Shareholder advisory firm ISS recommended voting against the compensation measure, citing “problematic” tax reimbursements to Zaslav and the full vesting of his stock awards.
Zaslav will be bound by a two-year non-competition covenant and a two-year non-solicitation of customers and employees after the deal closes.
His lieutenants are not walking away empty-handed either. J.B. Perrette, chief executive and president of global streaming and games, is in line for $142 million, comprising $18.2 million in cash severance and $123.9 million in equity. Bruce Campbell, chief revenue and strategy officer, will receive an estimated $121.5 million, including $18.8 million in severance and $102.7 million in equity. Chief financial officer Gunnar Wiedenfels is set for $120 million, made up of $6.6 million in cash severance and $113.1 million in equity. Gerhard Zeiler, president of international, will get $82.6 million, including $11.9 million in severance and $70.7 million in equity.
The deal itself, clinched in February after Netflix declined to raise its bid for Warner Bros., still needs regulatory clearance from the Justice Department and European authorities. Several state attorneys general are also weighing legal action to block it.
Senator Elizabeth Warren, Democrat of Massachusetts, was unsparing. “The Paramount-Warner Bros. merger isn’t a done deal,” she said after the shareholder vote. “State attorneys general across the country are stepping up to stop this antitrust disaster.
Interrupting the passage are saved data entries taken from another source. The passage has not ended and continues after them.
-- pv_equiv track=rewrite | github.com/mohammadfaiizan/ProjectI | DSA/Problem/Dynamic Programming/02_Grid_Matrix_DP/1277_Count_Square_Submatrices_with_All_Ones.py | count_squares_all_positions
-- ===== SOURCE A (Python) =====
-- def count_squares_all_positions(matrix):
--     """
--     FIND ALL SQUARE POSITIONS:
--     ==========================
--     Return count and all square positions by size.
--
--     Time Complexity: O(m*n*total_squares) - DP + enumeration
--     Space Complexity: O(m*n + total_squares) - DP table + positions
--     """
--     if not matrix or not matrix[0]:
--         return 0, {}
--
--     m, n = len(matrix), len(matrix[0])
--
--     dp = [[0] * n for _ in range(m)]
--     squares_by_size = {}
--     total_count = 0
--
--     for i in range(m):
--         for j in range(n):
--             if matrix[i][j] == 1:
--                 if i == 0 or j == 0:
--                     dp[i][j] = 1
--                 else:
--                     dp[i][j] = min(dp[i-1][j], dp[i][j-1], dp[i-1][j-1]) + 1
--
--                 # Record all squares ending at this position
--                 max_size = dp[i][j]
--                 for size in range(1, max_size + 1):
--                     if size not in squares_by_size:
--                         squares_by_size[size] = []
--
--                     # Calculate top-left corner
--                     top_left = (i - size + 1, j - size + 1)
--                     bottom_right = (i, j)
--                     squares_by_size[size].append((top_left, bottom_right))
--                     total_count += 1
--
--     return total_count, squares_by_size
-- ===== SOURCE B (Python) =====
-- def count_squares_all_positions(matrix):
--     """Same result via a two-phase algorithm: build the full dp table first,
--     then emit positions size by size with whole-grid scans."""
--     if not matrix or not matrix[0]:
--         return 0, {}
--
--     n = len(matrix[0])
--     dp = []
--     prev = [0] * n
--     for row in matrix:
--         cur = []
--         for j in range(n):
--             if row[j] == 1:
--                 if not dp or j == 0:
--                     cur.append(1)
--                 else:
--                     cur.append(1 + min(prev[j], cur[j - 1], prev[j - 1]))
--             else:
--                 cur.append(0)
--         dp.append(cur)
--         prev = cur
--
--     total_count = sum(sum(r) for r in dp)
--     gmax = max(max(r) for r in dp)
--
--     squares_by_size = {}
--     for s in range(1, gmax + 1):
--         squares_by_size[s] = [((i - s + 1, j - s + 1), (i, j))
--                               for i in range(len(dp))
--                               for j in range(n)
--                               if dp[i][j] >= s]
--     return total_count, squares_by_size
-- ===== Notes on version B (the rewrite author's own statement) =====
-- stated objective: alternative
-- what changed: B first builds the whole dp table with a rolling previous row, computes the total as the sum of all dp values and the maximum square size as the table maximum, and then builds squares_by_size with one whole-grid scan per size s (collecting cells with dp[i][j] >= s), instead of A's single pass that enumerates all sizes 1..dp[i][j] inside the per-cell loop while mutating the dict and counter.
import Mathlib
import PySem

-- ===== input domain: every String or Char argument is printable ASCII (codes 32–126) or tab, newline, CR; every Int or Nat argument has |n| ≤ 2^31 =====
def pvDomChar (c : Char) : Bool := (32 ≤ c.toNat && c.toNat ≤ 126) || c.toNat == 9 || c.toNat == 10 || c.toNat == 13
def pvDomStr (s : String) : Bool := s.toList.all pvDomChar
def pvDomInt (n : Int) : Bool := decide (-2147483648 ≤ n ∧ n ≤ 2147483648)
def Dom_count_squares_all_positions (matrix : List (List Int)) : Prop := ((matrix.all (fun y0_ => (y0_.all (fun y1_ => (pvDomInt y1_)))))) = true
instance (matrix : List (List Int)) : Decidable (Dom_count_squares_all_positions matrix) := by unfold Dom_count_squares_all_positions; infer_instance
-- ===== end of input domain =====

-- B re-derives the same (count, positions-by-size) output by a two-phase algorithm (full dp table
-- first, then one whole-grid scan per size) instead of A's per-cell enumeration of all sizes.

-- ===== PORT A =====
-- dp[i][j] = v : loop indices are in-range and nonnegative here, where Python list assignment is List.set
def pvSetCell (dp : List (List Int)) (i j : Int) (v : Int) : List (List Int) :=
  dp.set i.toNat ((dp.getD i.toNat []).set j.toNat v)

-- body of A's inner 'for size in range(1, max_size + 1)' loop (dict update + total_count += 1)
def pvAsize (i j : Int)
    (dt : PySem.Dict Int (List ((Int × Int) × (Int × Int))) × Int) (s : Int) :
    PySem.Dict Int (List ((Int × Int) × (Int × Int))) × Int :=
  let d := if dt.1.contains s then dt.1 else dt.1.insert s []
  let d := d.modify s [] (fun l => l ++ [((i - s + 1, j - s + 1), (i, j))])
  (d, dt.2 + 1)

-- body of A's per-cell work (the 'if matrix[i][j] == 1' block)
def pvAcell (matrix : List (List Int)) (i j : Int)
    (st : List (List Int) × PySem.Dict Int (List ((Int × Int) × (Int × Int))) × Int) :
    List (List Int) × PySem.Dict Int (List ((Int × Int) × (Int × Int))) × Int :=
  -- matrix[i][j]: indices are in range inside Pre_ (Python raises on ragged rows; excluded by Pre_)
  if PySem.List.pyGetD (PySem.List.pyGetD matrix i []) j 0 == 1 then
    let v : Int :=
      if i == 0 || j == 0 then 1
      else min (min (PySem.List.pyGetD (PySem.List.pyGetD st.1 (i-1) []) j 0)
                    (PySem.List.pyGetD (PySem.List.pyGetD st.1 i []) (j-1) 0))
               (PySem.List.pyGetD (PySem.List.pyGetD st.1 (i-1) []) (j-1) 0) + 1
    let dp := pvSetCell st.1 i j v
    let dt := (PySem.List.pyRange 1 (v+1)).foldl (pvAsize i j) st.2
    (dp, dt.1, dt.2)
  else st

def count_squares_all_positions (matrix : List (List Int)) : Int × (List (Int × List ((Int × Int) × (Int × Int)))) :=
  if matrix = [] ∨ matrix.headD [] = [] then (0, [])
  else
    let m : Int := (matrix.length : Int)
    let n : Int := ((matrix.headD []).length : Int)
    let st := (PySem.List.pyRange 0 m).foldl (fun st i =>
        (PySem.List.pyRange 0 n).foldl (fun st j => pvAcell matrix i j st) st)
      (List.replicate matrix.length (List.replicate (matrix.headD []).length (0:Int)),
       (PySem.Dict.empty : PySem.Dict Int (List ((Int × Int) × (Int × Int)))), (0:Int))
    (st.2.2, st.2.1.items)

-- ===== PORT B =====
-- one dp row from the previous row (B's inner 'for j in range(n)' building cur)
def pvBrow (n : Int) (st : List (List Int) × List Int) (row : List Int) : List Int :=
  (PySem.List.pyRange 0 n).foldl (fun cur j =>
    cur ++ [if PySem.List.pyGetD row j 0 == 1 then
              (if st.1.isEmpty || j == 0 then (1:Int)
               else 1 + min (min (PySem.List.pyGetD st.2 j 0)
                                 (PySem.List.pyGetD cur (j-1) 0))
                            (PySem.List.pyGetD st.2 (j-1) 0))
            else 0]) []

-- the size-s comprehension: all positions with dp[i][j] >= s, row-major
def pvBsizes (dp : List (List Int)) (n s : Int) : List ((Int × Int) × (Int × Int)) :=
  (PySem.List.pyRange 0 (dp.length : Int)).foldl (fun lst i =>
    (PySem.List.pyRange 0 n).foldl (fun lst j =>
      if s ≤ PySem.List.pyGetD (PySem.List.pyGetD dp i []) j 0 then
        lst ++ [((i - s + 1, j - s + 1), (i, j))]
      else lst) lst) []

def count_squares_all_positions_alt (matrix : List (List Int)) : Int × (List (Int × List ((Int × Int) × (Int × Int)))) :=
  if matrix = [] ∨ matrix.headD [] = [] then (0, [])
  else
    let n : Int := ((matrix.headD []).length : Int)
    let build := matrix.foldl (fun st row =>
        let cur := pvBrow n st row
        (st.1 ++ [cur], cur))
      (([] : List (List Int)), List.replicate (matrix.headD []).length (0:Int))
    let dp := build.1
    let total := (dp.map (fun r => r.sum)).sum
    let gmax := PySem.List.maxD dp.flatten (fun v => v) 0
    let res := (PySem.List.pyRange 1 (gmax+1)).foldl (fun d s => d.insert s (pvBsizes dp n s))
      ((PySem.Dict.empty : PySem.Dict Int (List ((Int × Int) × (Int × Int)))))
    (total, res.items)

-- ===== PRECONDITION & SPEC =====
-- Pre_ excludes exactly the ragged matrices on which Python A raises IndexError:
-- some row shorter than the first row while the first row is nonempty.
def Pre_count_squares_all_positions (matrix : List (List Int)) : Prop :=
  ∀ row ∈ matrix, (matrix.headD []).length ≤ row.length
instance (matrix : List (List Int)) : Decidable (Pre_count_squares_all_positions matrix) := by
  unfold Pre_count_squares_all_positions; infer_instance
def pvWitness_count_squares_all_positions : List (List Int) := [[1, 1], [1, 1]]

def Spec_count_squares_all_positions (matrix : List (List Int)) (out : Int × (List (Int × List ((Int × Int) × (Int × Int))))) : Prop := out = count_squares_all_positions_alt matrix
instance (matrix : List (List Int)) (out : Int × (List (Int × List ((Int × Int) × (Int × Int))))) : Decidable (Spec_count_squares_all_positions matrix out) := by unfold Spec_count_squares_all_positions; infer_instance

-- ===== CLAIM (what is proved, stated in full; the proofs are below) =====
def Claim_equal_count_squares_all_positions : Prop := ∀ (matrix : List (List Int)), Dom_count_squares_all_positions matrix → Pre_count_squares_all_positions matrix → Spec_count_squares_all_positions matrix (count_squares_all_positions matrix)

-- ===== LEMMAS AND PROOFS =====

-- matrix[i][j] read with total default (both ports read it the same way inside the loops)
def pvGetM (matrix : List (List Int)) (i j : Nat) : Int := (matrix.getD i []).getD j 0

-- the dp value at cell (i, j): the common mathematical object of both programs
def pvVal (matrix : List (List Int)) : Nat → Nat → Int
  | i, j =>
    if pvGetM matrix i j == 1 then
      (if i == 0 || j == 0 then (1:Int)
       else min (min (pvVal matrix (i-1) j) (pvVal matrix i (j-1))) (pvVal matrix (i-1) (j-1)) + 1)
    else 0
  termination_by i j => i + j
  decreasing_by all_goals (simp_all; omega)

def pvRowT (matrix : List (List Int)) (n i : Nat) : List Int := (List.range n).map (pvVal matrix i)

def pvTab (matrix : List (List Int)) (m n : Nat) : List (List Int) := (List.range m).map (pvRowT matrix n)

def pvEnt (i j s : Int) : (Int × Int) × (Int × Int) := ((i - s + 1, j - s + 1), (i, j))

def pvEntr (s : Int) (C : List (Int × Int × Int)) : List ((Int × Int) × (Int × Int)) :=
  (C.filter (fun c => decide (s ≤ c.2.2))).map (fun c => pvEnt c.1 c.2.1 s)

def pvSumv (C : List (Int × Int × Int)) : Int := (C.map (fun c => c.2.2)).sum

def pvVmax (C : List (Int × Int × Int)) : Int := (C.map (fun c => c.2.2)).foldl max 0

def pvSizes (g : Nat) (C : List (Int × Int × Int)) : List (Int × List ((Int × Int) × (Int × Int))) :=
  (List.range g).map (fun (k : Nat) => (((k:Int)+1), pvEntr ((k:Int)+1) C))

def pvDictOf (C : List (Int × Int × Int)) : PySem.Dict Int (List ((Int × Int) × (Int × Int))) :=
  PySem.Dict.mk (pvSizes (pvVmax C).toNat C)

def pvCellsRow (matrix : List (List Int)) (n i : Nat) : List (Int × Int × Int) :=
  (List.range n).map (fun (j : Nat) => ((i:Int), ((j:Int), pvVal matrix i j)))

def pvCells (matrix : List (List Int)) (m n : Nat) : List (Int × Int × Int) :=
  (List.range m).flatMap (pvCellsRow matrix n)

def pvRowSt (matrix : List (List Int)) (n k j : Nat) : List Int :=
  (List.range j).map (pvVal matrix k) ++ List.replicate (n-j) 0

def pvDpMid (matrix : List (List Int)) (m n k j : Nat) : List (List Int) :=
  (List.range k).map (pvRowT matrix n)
    ++ (pvRowSt matrix n k j :: List.replicate (m-k-1) (List.replicate n 0))

def pvCellsMid (matrix : List (List Int)) (n k j : Nat) : List (Int × Int × Int) :=
  pvCells matrix k n ++ (List.range j).map (fun (j' : Nat) => ((k:Int), ((j':Int), pvVal matrix k j')))

-- generic invariant lemma for a fold over List.range
theorem pv_foldl_range_state {σ : Type} (f : σ → Nat → σ) (state : Nat → σ) (n : Nat)
    (h : ∀ j, j < n → f (state j) j = state (j+1)) :
    (List.range n).foldl f (state 0) = state n := by
  induction n with
  | zero => rfl
  | succ n ih =>
    rw [List.range_succ, List.foldl_append, ih (fun j hj => h j (by omega))]
    simpa using h n (by omega)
We need to keep up this fight.”
If it does go through, the combined entity would be a formidable beast, bringing together Paramount Skydance’s stable — CBS, CBS News, Paramount Pictures, Paramount+, BET, MTV and Nickelodeon — with WBD’s portfolio of HBO, Max, Warner Bros. film and TV studios, DC, CNN, TBS, TNT, HGTV and Discovery+. Paramount has said it expects $6 billion in cost savings from the merger, which is Wall Street shorthand for mass layoffs on a significant scale.
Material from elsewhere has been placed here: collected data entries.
theorem pv_main (healths : List Int) (items : List (List Int))
    (hpre : Pre_solution healths items) :
    solution healths items = solution_alt healths items := by
  obtain ⟨hne, -⟩ := hpre
  unfold solution solution_alt
  dsimp only
  set hs := PySem.List.sorted healths (fun x => x) false with hhs
  have hsp : hs.Pairwise (· ≤ ·) := by
    simpa using PySem.List.sorted_pairwise healths (fun x => x)
  have hsne : hs ≠ [] := by
    intro h0
    have hperm := PySem.List.sorted_perm healths (fun x => x) false
    rw [← hhs, h0] at hperm
    exact hne hperm.symm.eq_nil
  set mx := PySem.List.pyGetD hs (-1) 0 with hmxdef
  have hmx : mx = hs.getLast hsne := PySem.List.pyGetD_neg_one hs 0 hsne
  set es0 := (PySem.Set.ofList hs).map (fun k => (k, (List.count k hs : Int))) with hes0
  have hcnt : PySem.Dict.counter hs = PySem.Dict.mk es0 := by
    apply PySem.Dict.ext
    rw [PySem.Dict.items_counter]
  have hstrict := pvDedup_strict hs hsp
  have hp0 : es0.Pairwise (fun p q => p.1 < q.1) :=
    List.pairwise_map.mpr (hstrict.imp (fun h => h))
  have hpos0 : ∀ p ∈ es0, 0 < p.2 := by
    intro p hp
    obtain ⟨k, hk, rfl⟩ := List.mem_map.mp hp
    have : k ∈ hs := (PySem.Set.mem_ofList _ _).mp hk
    simpa using List.count_pos_iff.mpr this
  have hbd0 : ∀ p ∈ es0, p.1 ≤ mx := by
    intro p hp
    obtain ⟨k, hk, rfl⟩ := List.mem_map.mp hp
    have : k ∈ hs := (PySem.Set.mem_ofList _ _).mp hk
    rw [hmx]
    exact pvLe_getLast hs hsp hsne k this
  have hexp0 : pvExpand es0 = hs := pvExpand_counter hs hsp
  set allT := (PySem.List.enumerate items 0).map pvMk3 with hallT
  have hfm : ((PySem.List.enumerate items 0).filter
        (fun p => decide (PySem.List.pyGetD p.2 1 0 < mx))).map pvMk3
      = allT.filter (fun t => decide (t.2.1 < mx)) := by
    rw [hallT, List.filter_map]
    rfl
  have hnd : allT.Nodup := by
    have henum : (PySem.List.enumerate items 0).Pairwise (fun p q => p.1 < q.1) :=
      PySem.List.pairwise_lt_enumerate items 0
    have h3 : allT.Pairwise (fun a b => a.2.2 < b.2.2) :=
      List.pairwise_map.mpr (henum.imp (fun h => by simpa [pvMk3] using h))
    exact h3.imp (fun h => fun he => absurd (he ▸ h) (lt_irrefl _))
  have hsf := pvSorted_filter allT (fun t => decide (t.2.1 < mx)) hnd
  rw [hfm, hsf, hcnt, ← hexp0]
  rw [pvLoop_sim mx (PySem.List.sorted allT pvKey3 true) es0 [] hp0 hpos0 hbd0]

-- ===== VERDICT (by name: the statement is the Claim_ definition above) =====
theorem solution_spec : Claim_equal_solution := by
  intro healths items _ hpre
  unfold Spec_solution
  exact pv_main healths items hpre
The ten-minute meeting was presided over by chairman Samuel Di Piazza Jr., with Zaslav, Campbell, Wiedenfels and chief communications officer Robert Gibbs in virtual attendance. Di Piazza was bullish. “We appreciate the support and confidence our stockholders have placed in us to unlock the full value of our world-class entertainment portfolio,” he said. “With Paramount, we look forward to creating an exceptional combined company that will expand consumer choice and benefit the global creative talent community.”
Zaslav echoed the sentiment. “Over the past four years, our teams have transformed Warner Bros. Discovery and returned the company to industry leadership,” he said. “Today’s stockholder approval is another key milestone toward completing this historic transaction that will deliver exceptional value to our stockholders.”
Paramount Skydance struck a similar note. “Shareholder approval marks another important milestone towards completing our acquisition of Warner Bros. Discovery,” it said in a statement, adding that it looked forward to “closing the transaction in the coming months.”
The shareholders have spoken on the merger. On the pay, they were ignored before the vote was even counted.